TASK TO CARRY OUT: Take the entries that follow and return exactly the lines from the one holding "goA tokens (i + 1)" through the one holding "-- ===== PORT B", both included. Nothing else is needed.

RECORD EXCERPTS:

-- pv_equiv track=rewrite | github.com/SoumyaMishra03/Conversql | base_tokenizers_for_all_datasets/astronauts_tokenizer.py | combine_schema_tokens
-- ===== SOURCE A (Python) =====
-- schema_phrases = [
--     # Table names
--     "personal info",
--     "mission info",
--     "mission performance",
--
--     # Shared column
--     "id",
--
--     # personal_info
--     "number",
--     "nationwide number",
--     "name",
--     "original name",
--     "sex",
--     "year of birth",
--     "nationality",
--     "military civilian",
--
--     # mission_info
--     "selection",
--     "year of selection",
--     "mission number",
--     "total number of missions",
--     "occupation",
--     "year of mission",
--     "mission title",
--
--     # mission_performance
--     "ascend shuttle",
--     "in orbit",
--     "descend shuttle",
--     "hours mission",
--     "total hrs sum",
--     "field21",
--     "eva hrs mission",
--     "total eva hrs"
-- ]
--
-- def combine_schema_tokens(tokens):
--     combined_tokens = []
--     i = 0
--     max_phrase_length = 5
--     while i < len(tokens):
--         match_found = False
--         for j in range(max_phrase_length, 0, -1):
--             if i + j <= len(tokens):
--                 phrase = " ".join(tokens[i:i+j])
--                 if phrase in schema_phrases:
--                     combined_tokens.append(phrase)
--                     i += j
--                     match_found = True
--                     break
--         if not match_found:
--             combined_tokens.append(tokens[i])
--             i += 1
--     return combined_tokens
-- ===== SOURCE B (Python) =====
-- schema_phrases = [
--     "personal info", "mission info", "mission performance",
--     "id",
--     "number", "nationwide number", "name", "original name", "sex",
--     "year of birth", "nationality", "military civilian",
--     "selection", "year of selection", "mission number",
--     "total number of missions", "occupation", "year of mission",
--     "mission title",
--     "ascend shuttle", "in orbit", "descend shuttle", "hours mission",
--     "total hrs sum", "field21", "eva hrs mission", "total eva hrs",
-- ]
--
-- def _build_trie():
--     # character trie of every schema phrase; key 0 marks "path so far is a complete phrase"
--     root = {}
--     for p in schema_phrases:
--         node = root
--         for c in p:
--             node = node.setdefault(c, {})
--         node[0] = True
--     return root
--
-- _TRIE = _build_trie()
--
-- def combine_schema_tokens(tokens):
--     combined = []
--     i, n = 0, len(tokens)
--     while i < n:
--         node = _TRIE
--         best = 0
--         j = i
--         while j < n:
--             if j > i:
--                 node = node.get(" ")
--                 if node is None:
--                     break
--             ok = True
--             for c in tokens[j]:
--                 node = node.get(c)
--                 if node is None:
--                     ok = False
--                     break
--             if not ok:
--                 break
--             j += 1
--             if node.get(0):
--                 best = j - i
--         if best:
--             combined.append(" ".join(tokens[i:i + best]))
--             i += best
--         else:
--             combined.append(tokens[i])
--             i += 1
--     return combined
-- ===== Notes on version B (the rewrite author's own statement) =====
-- stated objective: faster
-- what changed: A re-joins each candidate window (lengths 5..1) and tests membership in a 27-phrase list at every position; B builds a character trie of the phrases once and makes a single forward walk per position, feeding token characters (with a space edge between tokens) and remembering the deepest complete-phrase node, so no candidate strings are built and no phrase list is scanned.
import Mathlib
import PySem

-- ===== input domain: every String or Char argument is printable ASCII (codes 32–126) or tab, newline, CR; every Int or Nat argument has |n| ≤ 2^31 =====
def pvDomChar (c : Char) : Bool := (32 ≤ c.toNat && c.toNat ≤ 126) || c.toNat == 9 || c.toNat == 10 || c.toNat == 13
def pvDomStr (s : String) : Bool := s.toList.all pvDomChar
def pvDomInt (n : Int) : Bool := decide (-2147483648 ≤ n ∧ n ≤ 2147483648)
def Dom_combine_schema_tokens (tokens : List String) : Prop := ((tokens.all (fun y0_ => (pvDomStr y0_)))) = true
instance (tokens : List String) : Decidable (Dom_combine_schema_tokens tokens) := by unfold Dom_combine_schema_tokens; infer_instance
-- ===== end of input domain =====

-- B replaces A's per-position rebuild-and-rescan (join each window of length 5..1, test it against a
-- 27-phrase list) by a character trie of the phrases built once and walked forward once per position;
-- same greedy longest-match result (objective: faster, measured).

-- ===== PORT A =====
def schema_phrases : List String := [
  "personal info", "mission info", "mission performance",
  "id",
  "number", "nationwide number", "name", "original name", "sex",
  "year of birth", "nationality", "military civilian",
  "selection", "year of selection", "mission number",
  "total number of missions", "occupation", "year of mission",
  "mission title",
  "ascend shuttle", "in orbit", "descend shuttle", "hours mission",
  "total hrs sum", "field21", "eva hrs mission", "total eva hrs"]

-- A's inner 'for j in range(5, 0, -1)': first (largest) j with i+j ≤ len and the joined slice a phrase
def tryDesc (tokens : List String) (i : Nat) : Nat → Option (String × Nat)
  | 0 => none
  | j + 1 =>
    if i + (j + 1) ≤ tokens.length then
      let phrase := PySem.Str.join " " (PySem.List.slice tokens (some (i : Int)) (some ((i : Int) + ((j : Int) + 1))))
      if phrase ∈ schema_phrases then some (phrase, j + 1) else tryDesc tokens i j
    else tryDesc tokens i j

-- termination helper for goA (cited by name in its decreasing_by)
theorem tryDesc_pos (tokens : List String) (i : Nat) :
    ∀ j p k, tryDesc tokens i j = some (p, k) → 0 < k := by
  intro j
  induction j with
  | zero => intro p k h; simp [tryDesc] at h
  | succ j ih =>
    intro p k h
    simp only [tryDesc] at h
    split at h
    · split at h
      · simp at h; omega
      · exact ih p k h
    · exact ih p k h

-- A's outer while loop over the index i
def goA (tokens : List String) (i : Nat) : List String :=
  if h : i < tokens.length then
    match hm : tryDesc tokens i 5 with
    | some (p, j) => p :: goA tokens (i + j)
    | none => PySem.List.pyGetD tokens (i : Int) "" :: goA tokens (i + 1)
  else []
termination_by tokens.length - i
decreasing_by
  · have := tryDesc_pos tokens i 5 p j hm; omega
  · omega

def combine_schema_tokens (tokens : List String) : List String := goA tokens 0

-- ===== PORT B =====
-- the Python nested-dict trie, in first-child/next-sibling form: 'node c term child sib' is the
-- dict entry for character c (term = the 0-key marker), 'sib' the remaining entries of the same dict
inductive Trie where
  | nil : Trie
  | node : Char → Bool → Trie → Trie → Trie
deriving DecidableEq, Repr

-- node.get(c) on a dict (= sibling chain): the (marker, children) of the entry for c
def findT : Trie → Char → Option (Bool × Trie)
  | .nil, _ => none
  | .node c' b child sib, c => if c' = c then some (b, child) else findT sib c

-- one phrase inserted along its characters; the final node gets the 0-key marker (node[0] = True)
def insT : Trie → List Char → Trie
  | ch, [] => ch
  | .nil, c :: cs => .node c cs.isEmpty (insT .nil cs) .nil
  | .node c' b child sib, c :: cs =>
    if c' = c then
      (if cs.isEmpty then .node c' true child sib else .node c' b (insT child cs) sib)
    else .node c' b child (insT sib (c :: cs))
termination_by ch cs => (cs.length, sizeOf ch)

-- _TRIE = _build_trie()
def buildTrie : Trie := schema_phrases.foldl (fun t p => insT t p.toList) .nil

-- follow a character path from a (marker, children) state; none = node became None
def walkT : (Bool × Trie) → List Char → Option (Bool × Trie)
  | st, [] => some st
  | st, c :: cs =>
    match findT st.2 c with
    | none => none
    | some st' => walkT st' cs

-- the characters one iteration of B's inner loop consumes: the space edge (when j > i) then the token
def stepChars (k : Nat) (tok : String) : List Char :=
  (if k = 0 then [] else [' ']) ++ tok.toList

-- B's inner while loop: consume tokens while the trie node survives, remember the deepest marked node
def scanB (st : Bool × Trie) (rem : List String) (k : Nat) (best : Nat) : Nat :=
  match rem with
  | [] => best
  | tok :: rest =>
    match walkT st (stepChars k tok) with
    | none => best
    | some st' => scanB st' rest (k + 1) (if st'.1 then k + 1 else best)

-- termination helper for goB (cited by name in its decreasing_by)
theorem scanB_le (rem : List String) : ∀ st k best, scanB st rem k best ≤ max best (k + rem.length) := by
  induction rem with
  | nil => intro st k best; simp [scanB]
  | cons tok rest ih =>
    intro st k best
    simp only [scanB]
    cases walkT st (stepChars k tok) with
    | none => exact Nat.le_max_left _ _
    | some st' =>
      have := ih st' (k + 1) (if st'.1 then k + 1 else best)
      simp only [List.length_cons]
      cases hb : st'.1 <;> simp only [hb] at this ⊢ <;> simp at this ⊢ <;> omega

-- B's outer while loop
def goB (tokens : List String) (i : Nat) : List String :=
  if h : i < tokens.length then
    let best := scanB (false, buildTrie) (tokens.drop i) 0 0
    if hb : best = 0 then
      PySem.List.pyGetD tokens (i : Int) "" :: goB tokens (i + 1)
    else
      PySem.Str.join " " (PySem.List.slice tokens (some (i : Int)) (some ((i : Int) + (best : Int)))) ::
        goB tokens (i + best)
  else []
termination_by tokens.length - i
decreasing_by
  · omega
  · have hle := scanB_le (tokens.drop i) (false, buildTrie) 0 0
    simp only [List.length_drop, Nat.zero_add, Nat.max_eq_right (Nat.zero_le _)] at hle
    omega

def combine_schema_tokens_alt (tokens : List String) : List String := goB tokens 0

-- ===== PRECONDITION & SPEC =====
def Spec_combine_schema_tokens (tokens : List String) (out : List String) : Prop := out = combine_schema_tokens_alt tokens
instance (tokens : List String) (out : List String) : Decidable (Spec_combine_schema_tokens tokens out) := by unfold Spec_combine_schema_tokens; infer_instance

-- ===== CLAIM (what is proved, stated in full; the proofs are below) =====
def Claim_equal_combine_schema_tokens : Prop := ∀ (tokens : List String), Dom_combine_schema_tokens tokens → Spec_combine_schema_tokens tokens (combine_schema_tokens tokens)

-- ===== LEMMAS AND PROOFS =====

-- join of the first k remaining tokens (the candidate phrase of window length k)
def JW (rem : List String) (k : Nat) : String := PySem.Str.join " " (rem.take k)

-- the largest window length ≤ n whose join is a schema phrase (0 = none): A's descending scan abstracted
def bigR (rem : List String) : Nat → Nat
  | 0 => 0
  | k + 1 => if k + 1 ≤ rem.length ∧ JW rem (k + 1) ∈ schema_phrases then k + 1 else bigR rem k

theorem bigR_le (rem : List String) : ∀ n, bigR rem n ≤ n := by
  intro n; induction n with
  | zero => simp [bigR]
  | succ n ih => simp only [bigR]; split <;> omega

-- ----- basic join facts -----
theorem chars_join_snoc (sep : List Char) :
    ∀ (L : List (List Char)) (x : List Char), L ≠ [] →
      PySem.Chars.join sep (L ++ [x]) = PySem.Chars.join sep L ++ sep ++ x := by
  intro L
  induction L with
  | nil => intro x h; exact absurd rfl h
  | cons a L ih =>
    intro x _
    cases L with
    | nil => simp [PySem.Chars.join_cons_cons, PySem.Chars.join_singleton]
    | cons b L =>
      rw [List.cons_append, List.cons_append, PySem.Chars.join_cons_cons,
        show (b :: (L ++ [x])) = (b :: L) ++ [x] from rfl, ih x (by simp),
        PySem.Chars.join_cons_cons]
      simp [List.append_assoc]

REPLY:
    | none => PySem.List.pyGetD tokens (i : Int) "" :: goA tokens (i + 1)
  else []
termination_by tokens.length - i
decreasing_by
  · have := tryDesc_pos tokens i 5 p j hm; omega
  · omega

def combine_schema_tokens (tokens : List String) : List String := goA tokens 0

-- ===== PORT B =====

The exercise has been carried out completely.